-- ===== VERDICT (by name: the statement is the Claim_ definition above) =====
theorem compress_large_input_spec : Claim_equal_compress_large_input := by
  intro seed ib fb hdom hpre
  obtain ⟨hseed, hone⟩ := hpre
  unfold Spec_compress_large_input
  have hcs : seed.toList ≠ [] := by
    intro h
    exact hseed (by rwa [← String.toList_eq_nil_iff])
  set bits := seed.toList.flatMap (fun c => pvByteBits c.toNat) with hbitsdef
  set k := (512 - bits.length % 512) % 512 with hkdef
  set P := bits ++ List.replicate k 0 with hPdef
  set L := P.length with hLdef
  set sz := 2 ^ Nat.clog 2 L with hszdef
  have hbits_ne : bits ≠ [] := pv_flatMap_ne seed.toList hcs
  have hL1 : 1 ≤ L := by
    rw [hLdef, hPdef, List.length_append]
    have := List.length_pos_iff.mpr hbits_ne
    omega
  have hLle : L ≤ sz := Nat.le_pow_clog (by norm_num) L
  have hszpos : 0 < sz := by positivity
  set c := P ++ List.replicate (sz - L) 0 with hcdef
  have hclen : c.length = sz := by
    rw [hcdef, List.length_append, List.length_replicate, ← hLdef]
    omega
  have hcbin : pvBinary c :=
    pv_append_binary (pv_append_binary (pv_flatMap_binary _) (pv_replicate_binary _))
      (pv_replicate_binary _)
  have hcne : c ≠ [] := by
    intro h
    rw [h] at hclen
    simp at hclen
    omega
  have hpad : zero_pad_to_block seed = P := by
    rw [zero_pad_to_block, pv_padLoop_eq]
  have hA : compress_large_input seed ib fb = (c, binary_to_hex c) := by
    unfold compress_large_input
    rw [hpad]
    dsimp only
    rw [← hLdef, ← hszdef, List.take_of_length_le hLle, List.drop_replicate, ← hcdef]
    rw [pv_foldl_fixed _ _ _ ?hstep]
    case hstep =>
    intro b hbmem
    rw [PySem.List.mem_pyRange_one] at hbmem
    by_cases hp2 : is_power_of_two b = true
    · rw [if_pos hp2]
      simp only [is_power_of_two, Bool.and_eq_true, beq_iff_eq, bne_iff_ne] at hp2
      obtain ⟨hband, hbne⟩ := hp2
      have hbpos : 0 < b := by
        rcases lt_trichotomy b 0 with h | h | h
        · exact absurd hband (pv_band_neg b h)
        · exact absurd h hbne
        · exact h
      have hb1 : b ≠ 1 := by
        intro h
        exact hone ⟨by omega, by omega⟩
      exact pv_step_id sz c b hszpos hclen hcbin (by omega)
    · rw [if_neg hp2]
  have hB : compress_large_input_alt seed ib fb = (c, binary_to_hex c) := by
    unfold compress_large_input_alt
    dsimp only
    rw [pv_mod_neg_512, ← hkdef, ← hbitsdef, ← hPdef, ← hLdef,
      ← pv_size_eq L hL1, ← hszdef, ← hcdef]
    congr 1
    rw [binary_to_hex, if_neg hcne]
    rfl
  rw [hA, hB]
-- pv_equiv track=rewrite | github.com/mmh132/ProjectEuler | work/P448_2.py | lsieve
-- ===== SOURCE A (Python) =====
-- def lsieve(n):
--     primes = [1]*(n+1)
--     mobius = list(range(n+1))
--     for i in range(2, n+1):
--         if primes[i]:
--             mobius[i] *= -1
--             for k in range(i+i, n+1, i):
--                 mobius[k] *= -1
--                 primes[k] = 0
--             for k in range(i**2, n+1, i**2):
--                 mobius[k] = 0
--     return mobius
-- ===== SOURCE B (Python) =====
-- def lsieve(n):
--     if n < 0:
--         return []
--     # smallest-prime-factor table
--     spf = [0] * (n + 1)
--     for d in range(2, n + 1):
--         if spf[d] == 0:
--             for k in range(d, n + 1, d):
--                 if spf[k] == 0:
--                     spf[k] = d
--     # Moebius values by one division step on the smallest prime factor
--     mu = [0] * (n + 1)
--     if n >= 1:
--         mu[1] = 1
--     for i in range(2, n + 1):
--         p = spf[i]
--         m = i // p
--         mu[i] = 0 if m % p == 0 else -mu[m]
--     return [i * mu[i] for i in range(n + 1)]
-- ===== Notes on version B (the rewrite author's own statement) =====
-- stated objective: alternative
-- what changed: A flips signs along every prime's multiples and zeroes multiples of each prime square in one multiplicative Eratosthenes-style sieve; B instead builds a smallest-prime-factor table with a plain sieve and then derives each Moebius value by a single dynamic-programming division step on the smallest prime factor, finally multiplying by the index.
import Mathlib
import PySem

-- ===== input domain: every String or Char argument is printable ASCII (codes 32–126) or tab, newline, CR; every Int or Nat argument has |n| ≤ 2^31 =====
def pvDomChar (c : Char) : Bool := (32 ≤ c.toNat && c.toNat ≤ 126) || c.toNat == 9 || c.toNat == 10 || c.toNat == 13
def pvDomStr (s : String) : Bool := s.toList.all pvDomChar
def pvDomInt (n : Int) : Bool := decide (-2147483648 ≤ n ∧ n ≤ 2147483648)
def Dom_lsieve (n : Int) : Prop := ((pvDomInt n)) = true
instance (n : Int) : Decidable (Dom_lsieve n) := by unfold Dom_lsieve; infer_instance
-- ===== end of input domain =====

-- B replaces A's multiplicative Eratosthenes-style sieve (sign flips per prime, zeroing per prime square)
-- by a smallest-prime-factor sieve followed by a one-division dynamic programming pass for the Möbius
-- values; objective: alternative (a genuinely different algorithm of comparable cost).

-- ===== PORT A =====
-- indices produced by the loops are always nonnegative and < n+1 = length, so pyGetD/pySetD are exact here
def lsieveStepA (n : Int) (st : List Int × List Int) (i : Int) : List Int × List Int :=
  if PySem.List.pyGetD st.1 i 0 ≠ 0 then
    let m1 := PySem.List.pySetD st.2 i (PySem.List.pyGetD st.2 i 0 * -1)
    let st2 := (PySem.List.pyRange (i + i) (n + 1) i).foldl
      (fun st k => (PySem.List.pySetD st.1 k 0,
                    PySem.List.pySetD st.2 k (PySem.List.pyGetD st.2 k 0 * -1)))
      (st.1, m1)
    (st2.1, (PySem.List.pyRange (i ^ 2) (n + 1) (i ^ 2)).foldl
      (fun m k => PySem.List.pySetD m k 0) st2.2)
  else st

def lsieve (n : Int) : List Int :=
  let primes : List Int := List.replicate (n + 1).toNat 1
  let mobius : List Int := PySem.List.pyRange 0 (n + 1) 1
  let st := (PySem.List.pyRange 2 (n + 1) 1).foldl (lsieveStepA n) (primes, mobius)
  st.2

-- ===== PORT B =====
-- indices are again always in range; p = spf[i] is ≥ 2 whenever it is read (i ≥ 2 is in the table)
def spfStepB (n : Int) (spf : List Int) (d : Int) : List Int :=
  if PySem.List.pyGetD spf d 0 = 0 then
    (PySem.List.pyRange d (n + 1) d).foldl
      (fun s k => if PySem.List.pyGetD s k 0 = 0 then PySem.List.pySetD s k d else s) spf
  else spf

def muStepB (spf : List Int) (mu : List Int) (i : Int) : List Int :=
  let p := PySem.List.pyGetD spf i 0
  let m := PySem.Int.floordiv i p
  PySem.List.pySetD mu i
    (if PySem.Int.mod m p = 0 then 0 else -(PySem.List.pyGetD mu m 0))

def lsieve_alt (n : Int) : List Int :=
  if n < 0 then []
  else
    let spf := (PySem.List.pyRange 2 (n + 1) 1).foldl (spfStepB n)
      (List.replicate (n + 1).toNat 0)
    let mu0 : List Int := List.replicate (n + 1).toNat 0
    let mu1 := if n ≥ 1 then PySem.List.pySetD mu0 1 1 else mu0
    let mu := (PySem.List.pyRange 2 (n + 1) 1).foldl (muStepB spf) mu1
    (PySem.List.pyRange 0 (n + 1) 1).map (fun i => i * PySem.List.pyGetD mu i 0)

-- ===== PRECONDITION & SPEC =====
def Spec_lsieve (n : Int) (out : List Int) : Prop := out = lsieve_alt n
instance (n : Int) (out : List Int) : Decidable (Spec_lsieve n out) := by unfold Spec_lsieve; infer_instance

-- ===== CLAIM (what is proved, stated in full; the proofs are below) =====
def Claim_equal_lsieve : Prop := ∀ (n : Int), Dom_lsieve n → Spec_lsieve n (lsieve n)
-- pv_equiv track=rewrite | github.com/Jeeyeonn/Algorithm | 프로그래머스/거리두기_220923.py | bfs
-- ===== SOURCE A (Python) =====
-- from collections import deque
--
-- def bfs(i):
--     p_point = []
--
--     dx = [0, 0, 1, -1]
--     dy = [1, -1, 0, 0]
--
--     for a in range(5):
--         for b in range(5):
--             if i[a][b] == 'P':
--                 p_point.append([a, b, 0])
--
--
--     for c in p_point:
--         q = deque([c])
--         is_visited = [[False]*5 for _ in range(5)]
--
--         while q:
--             p = q.popleft()
--             x, y, d = p[0], p[1], p[2]
--             is_visited[x][y] = True
--
--             if 0 < d and i[x][y] == 'P':
--                 return 0
--
--             if d == 1 or d == 0:
--
--                 for j in range(4):
--                     nx = x + dx[j]
--                     ny = y + dy[j]
--                     nd = d + 1
--
--                     if 0 <= nx < 5 and 0 <= ny < 5:
--                         if is_visited[nx][ny] != True:
--                             if i[nx][ny] != 'X':
--                                 is_visited[nx][ny] = True
--                                 q.append([nx, ny, nd])
--                             elif i[nx][ny] == 'P':
--                                 return 0
--
--     return 1
-- ===== SOURCE B (Python) =====
-- def bfs(i):
--     ps = []
--     for a in range(5):
--         for b in range(5):
--             if i[a][b] == 'P':
--                 ps.append((a, b))
--     for k in range(len(ps)):
--         x, y = ps[k]
--         for u, v in ps[k + 1:]:
--             dist = abs(x - u) + abs(y - v)
--             if dist == 1:
--                 return 0
--             if dist == 2:
--                 if x == u:
--                     if i[x][(y + v) // 2] != 'X':
--                         return 0
--                 elif y == v:
--                     if i[(x + u) // 2][y] != 'X':
--                         return 0
--                 elif i[x][v] != 'X' or i[u][y] != 'X':
--                     return 0
--     return 1
-- ===== Notes on version B (the rewrite author's own statement) =====
-- stated objective: simpler
-- what changed: Replaces A's per-'P' breadth-first search (deque, 5x5 visited matrix, depth-limited expansion) by one scan collecting the 'P' coordinates and a pairwise Manhattan-distance check that tests the explicit intermediate cells (midpoint for straight distance-2 pairs, the two corners for diagonal pairs).
import Mathlib
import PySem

===============

PROMPT: Reproduce the entries above exactly, but only the lines between the line holding "let primes : List" and the line holding "PySem.List.pySetD mu i", inclusive.

ANSWER AREA:
  let primes : List Int := List.replicate (n + 1).toNat 1
  let mobius : List Int := PySem.List.pyRange 0 (n + 1) 1
  let st := (PySem.List.pyRange 2 (n + 1) 1).foldl (lsieveStepA n) (primes, mobius)
  st.2

-- ===== PORT B =====
-- indices are again always in range; p = spf[i] is ≥ 2 whenever it is read (i ≥ 2 is in the table)
def spfStepB (n : Int) (spf : List Int) (d : Int) : List Int :=
  if PySem.List.pyGetD spf d 0 = 0 then
    (PySem.List.pyRange d (n + 1) d).foldl
      (fun s k => if PySem.List.pyGetD s k 0 = 0 then PySem.List.pySetD s k d else s) spf
  else spf

def muStepB (spf : List Int) (mu : List Int) (i : Int) : List Int :=
  let p := PySem.List.pyGetD spf i 0
  let m := PySem.Int.floordiv i p
  PySem.List.pySetD mu i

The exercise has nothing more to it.